■ Exercise directions
For the records that follow, say how many lines have the word "pvRow" in them. Write the number and nothing more.

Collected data
__________________________________________________
-- pv_equiv track=rewrite | github.com/RVIA-REST/RVIASA | src/python-scripts/recovery.py | group_by_file_name
-- ===== SOURCE A (Python) =====
-- def group_by_file_name(info):
--     groups = {}
--     for element in info:
--         file_name = element["File Name"]
--         if file_name in groups:
--             groups[file_name].append(element)
--         else:
--             groups[file_name] = [element]
--
--     final_groups = []
--     for group in groups:
--         total_des = []
--         for vul in groups[group]:
--             total_des.append(vul['Description'])
--
--         final_groups.append(
--             {
--                 'File Name': group,
--                 'Description': ' '.join(total_des)  # Cambiado de '\n' a ' ' para juntar las descripciones en una sola línea
--             }
--         )
--
--     return final_groups
-- ===== SOURCE B (Python) =====
-- def group_by_file_name(info):
--     # No grouping structure at all: emit one row per FIRST occurrence of a
--     # file name, collecting that name's descriptions by rescanning info.
--     result = []
--     seen = []
--     for element in info:
--         name = element["File Name"]
--         if name in seen:
--             continue
--         seen.append(name)
--         result.append({
--             'File Name': name,
--             'Description': ' '.join(e['Description'] for e in info
--                                     if e['File Name'] == name),
--         })
--     return result
-- ===== Notes on version B (the rewrite author's own statement) =====
-- stated objective: alternative
-- what changed: B drops A's dict-of-groups entirely: it walks info once with a seen-list, and at each first occurrence of a file name rescans the whole list to join that name's descriptions (nested-scan algorithm, O(n^2), vs A's hash grouping plus extraction pass).
import Mathlib
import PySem

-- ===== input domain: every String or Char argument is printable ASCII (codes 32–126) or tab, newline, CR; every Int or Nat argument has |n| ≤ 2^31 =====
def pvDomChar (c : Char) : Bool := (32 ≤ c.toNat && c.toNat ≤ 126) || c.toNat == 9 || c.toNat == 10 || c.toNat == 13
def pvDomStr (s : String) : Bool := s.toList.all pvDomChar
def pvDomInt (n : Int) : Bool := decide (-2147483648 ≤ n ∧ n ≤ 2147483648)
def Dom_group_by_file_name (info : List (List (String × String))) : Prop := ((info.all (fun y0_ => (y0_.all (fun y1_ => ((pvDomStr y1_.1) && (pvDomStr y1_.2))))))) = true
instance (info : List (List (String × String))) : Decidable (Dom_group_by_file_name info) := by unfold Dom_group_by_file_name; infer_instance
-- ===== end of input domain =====

-- B replaces A's dict-of-groups with a seen-list + nested rescan per first occurrence; equivalence of the RETURN value is proved under Pre_ (both keys present in every element).

-- ===== PORT A =====
-- element["Key"]: dict subscript; Pre_ guarantees the key is present, so the default is never returned inside Pre_.
def elGet (el : List (String × String)) (k : String) : String :=
  (PySem.Dict.mk el).getD k ""

def group_by_file_name (info : List (List (String × String))) : List (List (String × String)) :=
  let groups : PySem.Dict String (List (List (String × String))) :=
    info.foldl (fun g element =>
      let fn := elGet element "File Name"
      if g.contains fn then g.modify fn [] (fun l => l ++ [element])
      else g.insert fn [element]) PySem.Dict.empty
  groups.items.foldl (fun acc kv =>
      let total_des := kv.2.foldl (fun l vul => l ++ [elGet vul "Description"]) []
      acc ++ [[("File Name", kv.1), ("Description", PySem.Str.join " " total_des)]]) []

-- ===== PORT B =====
def group_by_file_name_alt (info : List (List (String × String))) : List (List (String × String)) :=
  (info.foldl (fun (st : List (List (String × String)) × List String) element =>
      let name := elGet element "File Name"
      if st.2.contains name then st
      else
        (st.1 ++ [[("File Name", name),
            ("Description", PySem.Str.join " "
              ((info.filter (fun e => elGet e "File Name" == name)).map
                (fun e => elGet e "Description")))]],
         st.2 ++ [name]))
    ([], [])).1

-- ===== PRECONDITION & SPEC =====
-- Pre_ excludes exactly the inputs on which Python A raises KeyError: some element lacking "File Name" or "Description".
def Pre_group_by_file_name (info : List (List (String × String))) : Prop :=
  ∀ el ∈ info, (PySem.Dict.mk el).contains "File Name" = true ∧ (PySem.Dict.mk el).contains "Description" = true
instance (info : List (List (String × String))) : Decidable (Pre_group_by_file_name info) := by unfold Pre_group_by_file_name; infer_instance

def pvWitness_group_by_file_name : (List (List (String × String))) :=
  [[("File Name", "a.py"), ("Description", "bad")], [("File Name", "a.py"), ("Description", "worse")]]

def Spec_group_by_file_name (info : List (List (String × String))) (out : List (List (String × String))) : Prop := out = group_by_file_name_alt info
instance (info : List (List (String × String))) (out : List (List (String × String))) : Decidable (Spec_group_by_file_name info out) := by unfold Spec_group_by_file_name; infer_instance

-- ===== CLAIM (what is proved, stated in full; the proofs are below) =====
def Claim_equal_group_by_file_name : Prop := ∀ (info : List (List (String × String))), Dom_group_by_file_name info → Pre_group_by_file_name info → Spec_group_by_file_name info (group_by_file_name info)

-- ===== LEMMAS AND PROOFS =====

-- the elements of info carrying file name k, and the rendered output row for k
def pvMatches (info : List (List (String × String))) (k : String) : List (List (String × String)) :=
  info.filter (fun e => elGet e "File Name" == k)

def pvRow (info : List (List (String × String))) (k : String) : List (String × String) :=
  [("File Name", k), ("Description", PySem.Str.join " "
      ((pvMatches info k).map (fun e => elGet e "Description")))]

-- first-occurrence list of file names (the common spine of both programs)
def pvKeys (l : List (List (String × String))) (acc : List String) : List String :=
  l.foldl (fun ks e => if elGet e "File Name" ∈ ks then ks else ks ++ [elGet e "File Name"]) acc

theorem pvKeys_append (l l' : List (List (String × String))) (acc : List String) :
    pvKeys (l ++ l') acc = pvKeys l' (pvKeys l acc) := by
  simp [pvKeys, List.foldl_append]

theorem pvKeys_cons (e : List (String × String)) (t : List (List (String × String))) (acc : List String) :
    pvKeys (e :: t) acc = pvKeys t (if elGet e "File Name" ∈ acc then acc else acc ++ [elGet e "File Name"]) := rfl

theorem pvKeys_sub (l : List (List (String × String))) (acc : List String) :
    ∀ x ∈ acc, x ∈ pvKeys l acc := by
  induction l generalizing acc with
  | nil => simp [pvKeys]
  | cons e t ih =>
    intro x hx
    rw [pvKeys_cons]
    by_cases h : elGet e "File Name" ∈ acc
    · rw [if_pos h]; exact ih acc x hx
    · rw [if_neg h]; exact ih _ x (by simp [hx])

theorem pvKeys_mem (l : List (List (String × String))) (acc : List String) :
    ∀ e ∈ l, elGet e "File Name" ∈ pvKeys l acc := by
  induction l generalizing acc with
  | nil => simp
  | cons e t ih =>
    intro x hx
    rw [pvKeys_cons]
    rcases List.mem_cons.mp hx with hx' | hx'
    · subst hx'
      by_cases h : elGet x "File Name" ∈ acc
      · rw [if_pos h]; exact pvKeys_sub t acc _ h
      · rw [if_neg h]; exact pvKeys_sub t _ _ (by simp)
    · exact ih _ x hx' 

theorem pvKeys_nodup (l : List (List (String × String))) (acc : List String) (h : acc.Nodup) :
    (pvKeys l acc).Nodup := by
  induction l generalizing acc with
  | nil => simpa [pvKeys]
  | cons e t ih =>
    rw [pvKeys_cons]
    by_cases hc : elGet e "File Name" ∈ acc
    · rw [if_pos hc]; exact ih acc h
    · rw [if_neg hc]
      refine ih _ (List.nodup_append.mpr ⟨h, List.nodup_singleton _, fun a ha b hb => ?_⟩)
      rw [List.mem_singleton] at hb
      exact fun he => hc ((he.trans hb) ▸ ha)

theorem pvMatches_nil_of_not_mem (info : List (List (String × String))) (k : String)
    (h : k ∉ pvKeys info []) : pvMatches info k = [] := by
  rw [pvMatches, List.filter_eq_nil_iff]
  intro e he
  simp only [beq_iff_eq]
  intro hk
  exact h (hk ▸ pvKeys_mem info [] e he)

-- A's grouping dict, characterized
theorem pvA_items (info : List (List (String × String))) :
    (info.foldl (fun g element =>
        let fn := elGet element "File Name"
        if g.contains fn then g.modify fn [] (fun l => l ++ [element])
        else g.insert fn [element]) PySem.Dict.empty).items
      = (pvKeys info []).map (fun k => (k, pvMatches info k)) := by
  induction info using List.reverseRecOn with
  | nil => rfl
  | append_singleton info el ih =>
    rw [List.foldl_append, List.foldl_cons, List.foldl_nil]
    set G := info.foldl (fun g element =>
        let fn := elGet element "File Name"
        if g.contains fn then g.modify fn [] (fun l => l ++ [element])
        else g.insert fn [element]) PySem.Dict.empty with hG
    set name := elGet el "File Name" with hname
    have hkeys : G.keys = pvKeys info [] := by
      show G.items.map Prod.fst = _
      rw [ih]; simp [Function.comp_def]
    have hnd : G.keys.Nodup := by rw [hkeys]; exact pvKeys_nodup info [] (by simp)
    have hcontains : G.contains name = decide (name ∈ pvKeys info []) := by
      rw [PySem.Dict.contains_eq_decide_mem_keys, hkeys]
    have hmatches : ∀ k, pvMatches (info ++ [el]) k
        = pvMatches info k ++ (if name = k then [el] else []) := by
      intro k
      rw [pvMatches, pvMatches, List.filter_append]
      congr 1
      by_cases h : name = k <;> simp [List.filter_nil, ← hname, h]
    have hkeys' : pvKeys (info ++ [el]) []
        = if name ∈ pvKeys info [] then pvKeys info []
          else pvKeys info [] ++ [name] := by
      rw [pvKeys_append, pvKeys_cons]
      split_ifs <;> rfl
    show (if G.contains name then G.modify name [] (fun l => l ++ [el]) else G.insert name [el]).items
      = List.map (fun k => (k, pvMatches (info ++ [el]) k)) (pvKeys (info ++ [el]) [])
    by_cases hc : name ∈ pvKeys info []
    · rw [hcontains]
      simp only [hc, decide_true, if_true]
      have hgetD : G.getD name [] = pvMatches info name := by
        exact PySem.Dict.getD_of_mem_items _
          (by rw [ih]; exact List.mem_map.mpr ⟨name, hc, rfl⟩) hnd []
      show (G.insert name ((fun l => l ++ [el]) (G.getD name []))).items = _
      rw [PySem.Dict.items_insert_of_contains _ _ (by rw [hcontains]; simpa using hc), ih,
        hkeys', if_pos hc, List.map_map]
      apply List.map_congr_left
      intro k _
      by_cases hk : k = name
      · subst hk; simp [hmatches, hgetD]
      · have h1 : (k == name) = false := by simp [hk]
        simp only [Function.comp_apply, h1, Bool.false_eq_true, if_false, hmatches k]
        rw [if_neg (fun h => hk h.symm), List.append_nil]
    · rw [hcontains]
      simp only [hc, decide_false, Bool.false_eq_true, if_false]
      rw [PySem.Dict.items_insert_of_not_contains _ _ (by rw [hcontains]; simpa using hc),
        ih, hkeys', if_neg hc]
      rw [List.map_append]
      congr 1
      · apply List.map_congr_left
        intro k hk
        have h2 : name ≠ k := fun h => hc (h ▸ hk)
        simp [hmatches k, h2]
      · simp [hmatches name, pvMatches_nil_of_not_mem info name hc]

-- B's fold, characterized
theorem pvB_fold (info : List (List (String × String))) :
    ∀ (l : List (List (String × String))) (seen : List String),
    (l.foldl (fun (st : List (List (String × String)) × List String) element =>
        let name := elGet element "File Name"
        if st.2.contains name then st
        else (st.1 ++ [pvRow info name], st.2 ++ [name]))
      (seen.map (pvRow info), seen))
    = ((pvKeys l seen).map (pvRow info), pvKeys l seen) := by
  intro l
  induction l with
  | nil => intro seen; rfl
  | cons e t ih =>
    intro seen
    rw [List.foldl_cons, pvKeys_cons]
    by_cases h : elGet e "File Name" ∈ seen
    · have hb : seen.contains (elGet e "File Name") = true := by
        simpa [List.contains_eq_mem] using h
      simp only [hb, if_pos]
      rw [if_pos h]
      exact ih seen
    · have hb : seen.contains (elGet e "File Name") = false := by
        simpa [List.contains_eq_mem] using h
      simp only [hb, Bool.false_eq_true, if_false]
      rw [if_neg h]
      have := ih (seen ++ [elGet e "File Name"])
      rw [List.map_append, List.map_cons, List.map_nil] at this
      exact this

-- ===== VERDICT (by name: the statement is the Claim_ definition above) =====
theorem group_by_file_name_spec : Claim_equal_group_by_file_name := by
  intro info _ _
  show (info.foldl (fun g element =>
        let fn := elGet element "File Name"
        if g.contains fn then g.modify fn [] (fun l => l ++ [element])
        else g.insert fn [element]) PySem.Dict.empty).items.foldl (fun acc kv =>
      acc ++ [[("File Name", kv.1), ("Description", PySem.Str.join " "
        (kv.2.foldl (fun l vul => l ++ [elGet vul "Description"]) []))]]) []
    = (info.foldl (fun (st : List (List (String × String)) × List String) element =>
        let name := elGet element "File Name"
        if st.2.contains name then st
        else (st.1 ++ [pvRow info name], st.2 ++ [name]))
      ((List.nil).map (pvRow info), [])).1
  rw [pvB_fold info info [], pvA_items info]
  rw [PySem.List.foldl_append_singleton_eq_map, List.map_map, List.nil_append]
  apply List.map_congr_left
  intro k _
  simp only [Function.comp_apply]
  rw [PySem.List.foldl_append_singleton_eq_map (fun vul => elGet vul "Description") (pvMatches info k) []]
  simp [pvRow]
__________________________________________________
■ Final answer
7